[Collected data]
********

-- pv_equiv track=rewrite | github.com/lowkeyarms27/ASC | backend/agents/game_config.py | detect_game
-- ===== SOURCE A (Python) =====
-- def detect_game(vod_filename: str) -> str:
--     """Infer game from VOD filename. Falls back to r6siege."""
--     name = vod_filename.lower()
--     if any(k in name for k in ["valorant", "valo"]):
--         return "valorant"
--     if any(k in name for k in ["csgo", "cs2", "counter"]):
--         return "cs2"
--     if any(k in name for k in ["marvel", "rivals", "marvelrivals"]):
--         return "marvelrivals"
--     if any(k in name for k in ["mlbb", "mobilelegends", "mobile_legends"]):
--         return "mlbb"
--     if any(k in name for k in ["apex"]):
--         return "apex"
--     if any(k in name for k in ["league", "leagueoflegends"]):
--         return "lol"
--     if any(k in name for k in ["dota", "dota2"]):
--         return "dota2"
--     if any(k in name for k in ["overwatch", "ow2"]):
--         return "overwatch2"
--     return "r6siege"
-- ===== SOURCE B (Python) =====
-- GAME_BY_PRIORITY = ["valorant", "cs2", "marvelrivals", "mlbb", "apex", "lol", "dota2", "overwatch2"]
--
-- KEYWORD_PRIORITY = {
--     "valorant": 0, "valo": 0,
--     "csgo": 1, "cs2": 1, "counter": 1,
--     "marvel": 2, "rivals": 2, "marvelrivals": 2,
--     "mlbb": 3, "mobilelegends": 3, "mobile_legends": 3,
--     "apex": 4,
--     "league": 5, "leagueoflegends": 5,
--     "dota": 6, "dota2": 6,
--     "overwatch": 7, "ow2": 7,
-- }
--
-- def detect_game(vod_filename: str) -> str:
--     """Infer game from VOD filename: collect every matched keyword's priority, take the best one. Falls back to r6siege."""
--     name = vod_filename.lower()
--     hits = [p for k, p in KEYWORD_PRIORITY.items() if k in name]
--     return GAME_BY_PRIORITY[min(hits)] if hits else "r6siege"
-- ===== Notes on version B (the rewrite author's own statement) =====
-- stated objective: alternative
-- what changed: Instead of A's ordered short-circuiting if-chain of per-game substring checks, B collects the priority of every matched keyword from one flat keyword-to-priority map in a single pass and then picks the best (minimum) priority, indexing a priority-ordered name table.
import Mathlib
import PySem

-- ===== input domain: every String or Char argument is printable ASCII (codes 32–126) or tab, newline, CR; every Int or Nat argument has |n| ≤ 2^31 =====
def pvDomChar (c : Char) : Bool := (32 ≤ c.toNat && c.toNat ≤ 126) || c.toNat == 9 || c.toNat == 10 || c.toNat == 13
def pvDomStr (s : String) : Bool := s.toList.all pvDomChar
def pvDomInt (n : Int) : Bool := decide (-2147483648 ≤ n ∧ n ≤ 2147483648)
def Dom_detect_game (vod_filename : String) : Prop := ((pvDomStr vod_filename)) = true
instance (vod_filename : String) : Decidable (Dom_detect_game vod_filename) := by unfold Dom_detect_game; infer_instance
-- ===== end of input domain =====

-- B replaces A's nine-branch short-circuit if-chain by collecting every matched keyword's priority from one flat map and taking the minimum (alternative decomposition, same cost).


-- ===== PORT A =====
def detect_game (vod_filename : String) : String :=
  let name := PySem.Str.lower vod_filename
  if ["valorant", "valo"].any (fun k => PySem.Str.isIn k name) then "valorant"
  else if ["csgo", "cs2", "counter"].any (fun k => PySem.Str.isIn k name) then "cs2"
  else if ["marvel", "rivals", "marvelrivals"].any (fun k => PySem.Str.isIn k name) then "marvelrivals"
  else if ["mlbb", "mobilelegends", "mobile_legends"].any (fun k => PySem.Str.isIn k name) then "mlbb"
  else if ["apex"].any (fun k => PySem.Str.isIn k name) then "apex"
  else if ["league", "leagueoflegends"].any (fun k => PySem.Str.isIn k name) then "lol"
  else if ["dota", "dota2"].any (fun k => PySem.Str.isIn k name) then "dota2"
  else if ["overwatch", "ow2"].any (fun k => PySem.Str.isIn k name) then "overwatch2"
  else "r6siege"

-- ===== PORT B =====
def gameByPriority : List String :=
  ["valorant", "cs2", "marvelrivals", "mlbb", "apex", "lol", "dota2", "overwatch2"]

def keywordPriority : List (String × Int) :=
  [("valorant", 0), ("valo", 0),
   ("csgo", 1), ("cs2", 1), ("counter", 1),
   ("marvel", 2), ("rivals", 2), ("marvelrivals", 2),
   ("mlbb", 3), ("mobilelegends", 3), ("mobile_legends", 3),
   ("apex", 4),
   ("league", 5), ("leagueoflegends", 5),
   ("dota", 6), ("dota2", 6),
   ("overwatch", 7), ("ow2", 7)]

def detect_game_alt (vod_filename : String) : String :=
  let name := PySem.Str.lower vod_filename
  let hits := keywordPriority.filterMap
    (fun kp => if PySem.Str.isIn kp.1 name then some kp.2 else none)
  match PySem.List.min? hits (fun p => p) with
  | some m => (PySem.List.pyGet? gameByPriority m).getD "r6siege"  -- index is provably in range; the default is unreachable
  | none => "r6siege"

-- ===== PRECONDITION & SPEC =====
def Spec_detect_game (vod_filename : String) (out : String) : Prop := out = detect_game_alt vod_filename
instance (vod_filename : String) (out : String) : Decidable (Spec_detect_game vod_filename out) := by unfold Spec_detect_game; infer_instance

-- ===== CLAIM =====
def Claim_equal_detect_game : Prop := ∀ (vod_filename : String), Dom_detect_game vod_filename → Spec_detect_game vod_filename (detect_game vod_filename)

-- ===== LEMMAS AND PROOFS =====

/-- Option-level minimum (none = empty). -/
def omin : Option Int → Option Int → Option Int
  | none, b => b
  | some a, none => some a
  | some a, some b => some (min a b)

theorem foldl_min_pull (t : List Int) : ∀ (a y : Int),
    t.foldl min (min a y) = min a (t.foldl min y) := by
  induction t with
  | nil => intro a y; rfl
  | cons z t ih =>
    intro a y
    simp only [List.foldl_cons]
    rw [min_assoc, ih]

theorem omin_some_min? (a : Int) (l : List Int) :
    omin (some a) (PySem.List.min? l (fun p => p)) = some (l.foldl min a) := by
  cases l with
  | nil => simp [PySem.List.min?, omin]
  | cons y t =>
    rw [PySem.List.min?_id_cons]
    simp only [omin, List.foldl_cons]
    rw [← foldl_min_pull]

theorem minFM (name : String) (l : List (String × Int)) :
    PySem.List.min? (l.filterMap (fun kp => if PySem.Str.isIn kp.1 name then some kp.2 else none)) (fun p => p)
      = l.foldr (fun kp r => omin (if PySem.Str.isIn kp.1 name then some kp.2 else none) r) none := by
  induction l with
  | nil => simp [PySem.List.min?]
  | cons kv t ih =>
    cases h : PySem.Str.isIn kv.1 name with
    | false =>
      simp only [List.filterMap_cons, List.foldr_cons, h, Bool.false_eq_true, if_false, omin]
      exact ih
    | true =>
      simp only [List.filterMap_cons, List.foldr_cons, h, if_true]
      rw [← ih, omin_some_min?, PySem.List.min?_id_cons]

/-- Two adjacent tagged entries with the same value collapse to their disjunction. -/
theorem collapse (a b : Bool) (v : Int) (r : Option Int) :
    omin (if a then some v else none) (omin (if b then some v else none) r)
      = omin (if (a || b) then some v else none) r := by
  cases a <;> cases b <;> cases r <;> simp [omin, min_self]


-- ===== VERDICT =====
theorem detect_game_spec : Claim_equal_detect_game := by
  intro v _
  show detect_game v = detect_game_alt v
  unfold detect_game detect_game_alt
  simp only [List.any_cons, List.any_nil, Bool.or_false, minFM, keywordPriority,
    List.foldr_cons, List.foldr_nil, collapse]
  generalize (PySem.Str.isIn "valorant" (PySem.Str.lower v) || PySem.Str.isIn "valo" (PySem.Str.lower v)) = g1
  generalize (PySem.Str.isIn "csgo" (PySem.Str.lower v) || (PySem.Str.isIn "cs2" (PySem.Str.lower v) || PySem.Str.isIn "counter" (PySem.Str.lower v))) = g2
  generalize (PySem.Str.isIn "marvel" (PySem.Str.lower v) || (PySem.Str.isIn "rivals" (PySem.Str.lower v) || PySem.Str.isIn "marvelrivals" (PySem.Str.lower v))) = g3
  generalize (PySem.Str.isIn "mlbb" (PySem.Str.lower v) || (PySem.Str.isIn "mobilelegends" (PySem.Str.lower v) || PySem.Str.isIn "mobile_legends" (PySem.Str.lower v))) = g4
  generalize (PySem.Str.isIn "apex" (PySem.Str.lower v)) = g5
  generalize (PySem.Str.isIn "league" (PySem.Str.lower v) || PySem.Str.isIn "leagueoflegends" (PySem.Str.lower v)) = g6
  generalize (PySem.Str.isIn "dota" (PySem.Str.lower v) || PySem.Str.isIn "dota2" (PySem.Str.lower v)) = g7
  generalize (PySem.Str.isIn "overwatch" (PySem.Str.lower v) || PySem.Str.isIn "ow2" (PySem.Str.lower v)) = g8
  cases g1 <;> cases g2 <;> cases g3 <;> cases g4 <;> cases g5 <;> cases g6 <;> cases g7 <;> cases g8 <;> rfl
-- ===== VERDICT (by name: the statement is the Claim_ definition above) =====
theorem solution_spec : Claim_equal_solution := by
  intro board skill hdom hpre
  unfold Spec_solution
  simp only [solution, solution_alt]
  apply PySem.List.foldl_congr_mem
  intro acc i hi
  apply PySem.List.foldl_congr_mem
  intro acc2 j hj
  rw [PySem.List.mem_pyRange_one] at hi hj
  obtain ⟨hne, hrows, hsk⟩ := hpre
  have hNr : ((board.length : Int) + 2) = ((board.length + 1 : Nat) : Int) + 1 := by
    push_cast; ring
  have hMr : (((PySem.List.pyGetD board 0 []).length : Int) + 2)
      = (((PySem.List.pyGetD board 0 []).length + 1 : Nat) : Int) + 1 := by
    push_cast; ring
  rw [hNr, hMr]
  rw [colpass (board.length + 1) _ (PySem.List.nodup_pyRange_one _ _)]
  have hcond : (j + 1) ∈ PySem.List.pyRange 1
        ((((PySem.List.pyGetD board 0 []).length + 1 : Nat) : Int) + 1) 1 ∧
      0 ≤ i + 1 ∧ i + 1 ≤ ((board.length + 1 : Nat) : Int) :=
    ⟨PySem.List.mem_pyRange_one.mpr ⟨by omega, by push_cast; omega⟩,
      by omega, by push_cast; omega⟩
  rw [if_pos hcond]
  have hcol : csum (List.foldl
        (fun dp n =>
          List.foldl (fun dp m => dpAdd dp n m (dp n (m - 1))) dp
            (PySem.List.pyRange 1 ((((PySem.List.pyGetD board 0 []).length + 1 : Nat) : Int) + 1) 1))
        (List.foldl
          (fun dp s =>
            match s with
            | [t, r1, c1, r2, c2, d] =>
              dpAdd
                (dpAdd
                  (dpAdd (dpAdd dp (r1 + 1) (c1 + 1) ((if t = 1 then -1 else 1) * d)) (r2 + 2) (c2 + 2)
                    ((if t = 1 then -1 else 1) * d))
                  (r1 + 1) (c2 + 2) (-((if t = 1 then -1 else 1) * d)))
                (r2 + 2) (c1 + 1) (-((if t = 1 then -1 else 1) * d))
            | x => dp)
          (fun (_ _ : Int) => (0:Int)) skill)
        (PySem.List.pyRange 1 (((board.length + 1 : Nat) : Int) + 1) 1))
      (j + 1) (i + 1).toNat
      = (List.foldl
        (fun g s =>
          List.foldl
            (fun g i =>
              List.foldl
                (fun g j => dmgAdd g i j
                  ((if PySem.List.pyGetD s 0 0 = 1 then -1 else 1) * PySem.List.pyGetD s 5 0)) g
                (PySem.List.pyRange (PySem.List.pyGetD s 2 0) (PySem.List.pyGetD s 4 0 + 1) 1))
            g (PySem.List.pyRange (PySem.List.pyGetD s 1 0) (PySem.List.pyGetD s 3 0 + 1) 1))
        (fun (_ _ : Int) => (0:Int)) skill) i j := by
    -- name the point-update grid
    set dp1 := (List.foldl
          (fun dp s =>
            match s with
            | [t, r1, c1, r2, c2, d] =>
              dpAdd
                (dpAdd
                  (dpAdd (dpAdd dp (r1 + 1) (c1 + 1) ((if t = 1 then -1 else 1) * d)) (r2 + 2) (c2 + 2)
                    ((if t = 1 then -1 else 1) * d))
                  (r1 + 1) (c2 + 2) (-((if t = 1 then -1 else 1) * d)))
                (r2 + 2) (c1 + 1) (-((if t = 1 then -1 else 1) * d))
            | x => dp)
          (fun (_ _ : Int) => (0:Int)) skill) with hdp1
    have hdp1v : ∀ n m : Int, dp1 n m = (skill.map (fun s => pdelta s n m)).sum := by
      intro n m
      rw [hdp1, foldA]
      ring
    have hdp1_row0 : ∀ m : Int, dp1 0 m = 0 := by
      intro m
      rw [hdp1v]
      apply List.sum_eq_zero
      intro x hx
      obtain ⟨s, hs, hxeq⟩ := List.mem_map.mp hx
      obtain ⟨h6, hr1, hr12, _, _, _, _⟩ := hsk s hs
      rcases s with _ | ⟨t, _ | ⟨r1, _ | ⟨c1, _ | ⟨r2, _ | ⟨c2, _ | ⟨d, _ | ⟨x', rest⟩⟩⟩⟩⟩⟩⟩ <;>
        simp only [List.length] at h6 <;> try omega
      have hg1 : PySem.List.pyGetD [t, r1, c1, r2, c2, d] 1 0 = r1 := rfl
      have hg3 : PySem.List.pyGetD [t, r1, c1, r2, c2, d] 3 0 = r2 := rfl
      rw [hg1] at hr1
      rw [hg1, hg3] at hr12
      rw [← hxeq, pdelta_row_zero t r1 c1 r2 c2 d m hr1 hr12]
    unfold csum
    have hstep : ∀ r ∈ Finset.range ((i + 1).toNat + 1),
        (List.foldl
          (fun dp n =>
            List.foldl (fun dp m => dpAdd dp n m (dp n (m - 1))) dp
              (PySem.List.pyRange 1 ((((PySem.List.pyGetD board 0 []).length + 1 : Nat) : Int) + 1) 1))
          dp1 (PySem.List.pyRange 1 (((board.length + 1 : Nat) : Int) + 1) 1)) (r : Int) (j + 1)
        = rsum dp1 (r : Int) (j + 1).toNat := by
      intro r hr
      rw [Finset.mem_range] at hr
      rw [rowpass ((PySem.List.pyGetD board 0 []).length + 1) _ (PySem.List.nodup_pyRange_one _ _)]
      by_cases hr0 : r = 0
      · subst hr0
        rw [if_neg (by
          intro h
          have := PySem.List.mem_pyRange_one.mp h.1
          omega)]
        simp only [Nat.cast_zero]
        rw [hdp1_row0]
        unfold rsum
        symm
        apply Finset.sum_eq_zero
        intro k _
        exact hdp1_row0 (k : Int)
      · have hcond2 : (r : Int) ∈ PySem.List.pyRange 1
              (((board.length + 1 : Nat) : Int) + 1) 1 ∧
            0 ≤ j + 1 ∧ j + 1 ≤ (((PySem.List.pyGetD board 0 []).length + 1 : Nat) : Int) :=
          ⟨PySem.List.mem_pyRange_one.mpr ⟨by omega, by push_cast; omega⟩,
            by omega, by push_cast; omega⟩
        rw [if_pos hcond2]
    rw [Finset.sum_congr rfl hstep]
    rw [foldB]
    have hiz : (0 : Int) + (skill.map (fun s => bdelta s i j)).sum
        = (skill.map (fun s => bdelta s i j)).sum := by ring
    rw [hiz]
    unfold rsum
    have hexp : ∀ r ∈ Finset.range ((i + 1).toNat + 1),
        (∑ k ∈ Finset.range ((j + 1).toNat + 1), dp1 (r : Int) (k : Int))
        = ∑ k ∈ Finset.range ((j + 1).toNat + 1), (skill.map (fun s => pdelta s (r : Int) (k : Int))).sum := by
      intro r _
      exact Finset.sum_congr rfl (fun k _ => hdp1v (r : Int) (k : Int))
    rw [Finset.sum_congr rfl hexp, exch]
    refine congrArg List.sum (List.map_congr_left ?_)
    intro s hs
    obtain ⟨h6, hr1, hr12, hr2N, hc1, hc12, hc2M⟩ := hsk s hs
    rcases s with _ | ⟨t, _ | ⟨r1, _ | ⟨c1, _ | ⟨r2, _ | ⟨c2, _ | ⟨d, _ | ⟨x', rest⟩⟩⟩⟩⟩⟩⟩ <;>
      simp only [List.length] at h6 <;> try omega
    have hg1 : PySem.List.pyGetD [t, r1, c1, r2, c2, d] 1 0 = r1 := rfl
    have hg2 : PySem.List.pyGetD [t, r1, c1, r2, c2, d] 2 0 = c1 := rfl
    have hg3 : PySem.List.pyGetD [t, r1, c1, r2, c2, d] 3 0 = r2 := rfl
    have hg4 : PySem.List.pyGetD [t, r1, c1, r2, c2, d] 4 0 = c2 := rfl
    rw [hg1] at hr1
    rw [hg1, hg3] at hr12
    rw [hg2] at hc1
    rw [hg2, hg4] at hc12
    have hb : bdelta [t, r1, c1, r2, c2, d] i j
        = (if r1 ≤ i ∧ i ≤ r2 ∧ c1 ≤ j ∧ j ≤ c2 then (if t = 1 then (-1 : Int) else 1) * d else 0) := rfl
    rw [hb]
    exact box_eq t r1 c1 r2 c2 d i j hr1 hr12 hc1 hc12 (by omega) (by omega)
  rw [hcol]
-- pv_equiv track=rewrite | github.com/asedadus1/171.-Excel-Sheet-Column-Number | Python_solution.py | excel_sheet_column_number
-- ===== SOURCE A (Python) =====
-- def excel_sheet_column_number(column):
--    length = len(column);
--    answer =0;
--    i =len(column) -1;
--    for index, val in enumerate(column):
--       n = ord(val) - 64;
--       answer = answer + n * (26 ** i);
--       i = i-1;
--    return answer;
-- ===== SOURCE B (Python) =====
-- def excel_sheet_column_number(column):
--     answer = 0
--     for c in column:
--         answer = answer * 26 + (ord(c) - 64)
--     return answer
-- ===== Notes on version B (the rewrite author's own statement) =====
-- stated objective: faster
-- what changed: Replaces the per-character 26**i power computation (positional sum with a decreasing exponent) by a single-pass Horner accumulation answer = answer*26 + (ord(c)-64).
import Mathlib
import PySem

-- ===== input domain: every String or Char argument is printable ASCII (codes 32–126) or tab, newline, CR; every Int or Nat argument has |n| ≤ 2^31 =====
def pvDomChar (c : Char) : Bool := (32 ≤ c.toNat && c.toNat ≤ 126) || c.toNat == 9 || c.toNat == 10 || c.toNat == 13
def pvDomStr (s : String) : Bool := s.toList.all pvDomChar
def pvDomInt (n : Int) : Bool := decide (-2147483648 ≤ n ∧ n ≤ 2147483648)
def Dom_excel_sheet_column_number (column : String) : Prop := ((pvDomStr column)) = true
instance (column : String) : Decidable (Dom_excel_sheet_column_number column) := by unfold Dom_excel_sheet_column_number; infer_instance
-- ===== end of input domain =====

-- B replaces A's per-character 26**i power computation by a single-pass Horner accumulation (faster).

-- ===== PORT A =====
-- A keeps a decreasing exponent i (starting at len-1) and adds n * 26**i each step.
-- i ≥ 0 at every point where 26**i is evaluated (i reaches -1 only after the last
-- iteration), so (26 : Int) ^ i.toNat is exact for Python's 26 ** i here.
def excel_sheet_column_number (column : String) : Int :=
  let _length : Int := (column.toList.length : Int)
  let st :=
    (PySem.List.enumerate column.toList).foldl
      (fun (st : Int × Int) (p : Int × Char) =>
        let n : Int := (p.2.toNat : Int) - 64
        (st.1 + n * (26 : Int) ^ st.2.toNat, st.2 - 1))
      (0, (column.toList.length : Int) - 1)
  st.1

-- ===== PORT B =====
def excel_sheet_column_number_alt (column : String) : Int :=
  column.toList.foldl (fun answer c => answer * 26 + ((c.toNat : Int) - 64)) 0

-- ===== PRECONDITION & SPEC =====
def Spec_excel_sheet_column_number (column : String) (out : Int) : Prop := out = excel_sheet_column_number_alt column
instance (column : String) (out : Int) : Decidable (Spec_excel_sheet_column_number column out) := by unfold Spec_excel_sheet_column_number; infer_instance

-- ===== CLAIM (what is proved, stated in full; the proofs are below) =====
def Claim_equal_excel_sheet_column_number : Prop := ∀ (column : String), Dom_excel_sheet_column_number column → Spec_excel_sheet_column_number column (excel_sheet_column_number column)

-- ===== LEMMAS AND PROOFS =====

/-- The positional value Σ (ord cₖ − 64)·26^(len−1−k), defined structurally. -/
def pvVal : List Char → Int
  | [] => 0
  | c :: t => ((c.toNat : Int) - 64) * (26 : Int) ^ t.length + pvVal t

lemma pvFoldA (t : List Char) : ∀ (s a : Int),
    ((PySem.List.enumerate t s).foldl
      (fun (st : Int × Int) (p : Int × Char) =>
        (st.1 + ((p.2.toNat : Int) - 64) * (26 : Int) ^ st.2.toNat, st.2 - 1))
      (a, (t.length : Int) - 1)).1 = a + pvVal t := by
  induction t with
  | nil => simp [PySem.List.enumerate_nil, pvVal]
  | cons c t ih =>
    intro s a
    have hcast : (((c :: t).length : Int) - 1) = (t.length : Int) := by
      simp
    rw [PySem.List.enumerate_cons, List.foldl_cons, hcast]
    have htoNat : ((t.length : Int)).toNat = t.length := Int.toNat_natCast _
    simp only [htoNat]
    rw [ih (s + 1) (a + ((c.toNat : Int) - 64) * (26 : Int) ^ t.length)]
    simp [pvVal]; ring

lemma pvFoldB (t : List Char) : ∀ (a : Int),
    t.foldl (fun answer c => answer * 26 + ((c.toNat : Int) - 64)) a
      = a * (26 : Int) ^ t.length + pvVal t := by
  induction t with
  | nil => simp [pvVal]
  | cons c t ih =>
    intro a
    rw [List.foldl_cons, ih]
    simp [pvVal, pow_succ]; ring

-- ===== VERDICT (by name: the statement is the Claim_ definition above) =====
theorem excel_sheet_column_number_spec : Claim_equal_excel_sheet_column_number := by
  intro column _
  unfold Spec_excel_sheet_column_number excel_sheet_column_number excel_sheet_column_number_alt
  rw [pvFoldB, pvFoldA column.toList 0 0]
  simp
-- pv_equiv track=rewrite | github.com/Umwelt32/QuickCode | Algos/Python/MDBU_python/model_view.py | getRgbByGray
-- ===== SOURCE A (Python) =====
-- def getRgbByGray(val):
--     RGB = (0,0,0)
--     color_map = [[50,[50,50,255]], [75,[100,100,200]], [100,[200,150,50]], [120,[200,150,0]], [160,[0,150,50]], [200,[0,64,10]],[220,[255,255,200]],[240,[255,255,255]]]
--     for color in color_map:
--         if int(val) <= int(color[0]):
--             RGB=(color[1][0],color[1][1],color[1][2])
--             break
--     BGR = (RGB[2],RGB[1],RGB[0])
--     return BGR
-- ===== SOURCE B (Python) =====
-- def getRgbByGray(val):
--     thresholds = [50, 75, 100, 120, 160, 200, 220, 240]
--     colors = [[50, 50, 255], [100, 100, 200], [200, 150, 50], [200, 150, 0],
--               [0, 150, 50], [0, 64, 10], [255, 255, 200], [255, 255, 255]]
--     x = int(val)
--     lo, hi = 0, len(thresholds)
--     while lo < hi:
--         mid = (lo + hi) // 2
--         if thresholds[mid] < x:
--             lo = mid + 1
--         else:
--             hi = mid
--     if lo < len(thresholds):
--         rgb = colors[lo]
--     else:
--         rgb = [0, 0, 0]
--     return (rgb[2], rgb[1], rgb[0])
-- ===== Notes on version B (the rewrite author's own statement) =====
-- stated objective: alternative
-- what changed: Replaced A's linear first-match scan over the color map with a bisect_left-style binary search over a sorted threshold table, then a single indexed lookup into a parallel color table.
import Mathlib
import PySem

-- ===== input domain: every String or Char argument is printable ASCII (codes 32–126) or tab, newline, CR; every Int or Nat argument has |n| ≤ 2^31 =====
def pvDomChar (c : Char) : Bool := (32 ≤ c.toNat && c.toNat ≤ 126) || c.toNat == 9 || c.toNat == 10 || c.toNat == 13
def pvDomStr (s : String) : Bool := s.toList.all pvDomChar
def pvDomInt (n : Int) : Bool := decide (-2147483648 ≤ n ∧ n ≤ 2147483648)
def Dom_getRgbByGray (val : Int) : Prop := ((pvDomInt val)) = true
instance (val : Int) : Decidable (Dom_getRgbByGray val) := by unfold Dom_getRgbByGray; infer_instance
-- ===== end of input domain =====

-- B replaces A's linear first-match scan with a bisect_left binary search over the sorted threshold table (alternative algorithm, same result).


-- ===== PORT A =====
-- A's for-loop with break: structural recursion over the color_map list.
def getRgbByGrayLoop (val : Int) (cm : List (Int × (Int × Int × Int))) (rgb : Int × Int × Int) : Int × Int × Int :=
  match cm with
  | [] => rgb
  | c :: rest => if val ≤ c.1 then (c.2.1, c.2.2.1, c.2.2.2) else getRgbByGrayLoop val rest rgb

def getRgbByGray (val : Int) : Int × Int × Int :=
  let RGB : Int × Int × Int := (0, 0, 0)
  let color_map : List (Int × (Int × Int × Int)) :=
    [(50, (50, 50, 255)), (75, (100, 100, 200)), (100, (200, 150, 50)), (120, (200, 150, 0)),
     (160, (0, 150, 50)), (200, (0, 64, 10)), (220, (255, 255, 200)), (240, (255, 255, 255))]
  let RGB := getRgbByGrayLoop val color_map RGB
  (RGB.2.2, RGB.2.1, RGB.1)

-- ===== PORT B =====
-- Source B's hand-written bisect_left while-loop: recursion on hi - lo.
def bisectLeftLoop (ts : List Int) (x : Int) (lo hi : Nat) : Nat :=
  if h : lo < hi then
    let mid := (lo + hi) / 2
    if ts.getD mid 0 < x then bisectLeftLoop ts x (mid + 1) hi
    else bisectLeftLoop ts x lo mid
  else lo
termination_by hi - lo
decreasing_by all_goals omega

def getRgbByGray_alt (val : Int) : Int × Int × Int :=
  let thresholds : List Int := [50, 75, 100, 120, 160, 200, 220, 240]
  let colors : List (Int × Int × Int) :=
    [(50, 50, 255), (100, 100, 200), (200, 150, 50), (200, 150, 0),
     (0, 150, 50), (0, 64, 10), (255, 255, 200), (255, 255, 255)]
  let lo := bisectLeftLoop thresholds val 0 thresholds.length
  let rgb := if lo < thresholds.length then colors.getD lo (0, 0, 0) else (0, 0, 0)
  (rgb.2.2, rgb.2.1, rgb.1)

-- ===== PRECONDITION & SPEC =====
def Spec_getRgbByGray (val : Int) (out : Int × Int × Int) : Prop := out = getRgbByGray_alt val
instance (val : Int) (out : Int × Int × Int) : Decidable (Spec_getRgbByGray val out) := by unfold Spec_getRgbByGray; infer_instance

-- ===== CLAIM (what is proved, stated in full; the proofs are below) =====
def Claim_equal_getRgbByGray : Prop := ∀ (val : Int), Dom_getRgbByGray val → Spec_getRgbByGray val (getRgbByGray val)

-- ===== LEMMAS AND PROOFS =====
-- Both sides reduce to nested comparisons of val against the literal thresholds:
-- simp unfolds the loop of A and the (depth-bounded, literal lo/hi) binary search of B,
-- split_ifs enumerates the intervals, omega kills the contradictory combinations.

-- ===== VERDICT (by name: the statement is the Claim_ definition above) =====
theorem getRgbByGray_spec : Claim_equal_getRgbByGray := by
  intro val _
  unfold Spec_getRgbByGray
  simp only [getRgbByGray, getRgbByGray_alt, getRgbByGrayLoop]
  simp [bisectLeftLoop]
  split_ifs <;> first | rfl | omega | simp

********

→ ACTION ITEM
Begin at the line above that has "rw [if_neg (by" and stop after the line that has "(((board.length + 1 : Nat) : Int) + 1) 1 ∧", copying each line exactly and adding nothing else.

→ YOUR RESPONSE
        rw [if_neg (by
          intro h
          have := PySem.List.mem_pyRange_one.mp h.1
          omega)]
        simp only [Nat.cast_zero]
        rw [hdp1_row0]
        unfold rsum
        symm
        apply Finset.sum_eq_zero
        intro k _
        exact hdp1_row0 (k : Int)
      · have hcond2 : (r : Int) ∈ PySem.List.pyRange 1
              (((board.length + 1 : Nat) : Int) + 1) 1 ∧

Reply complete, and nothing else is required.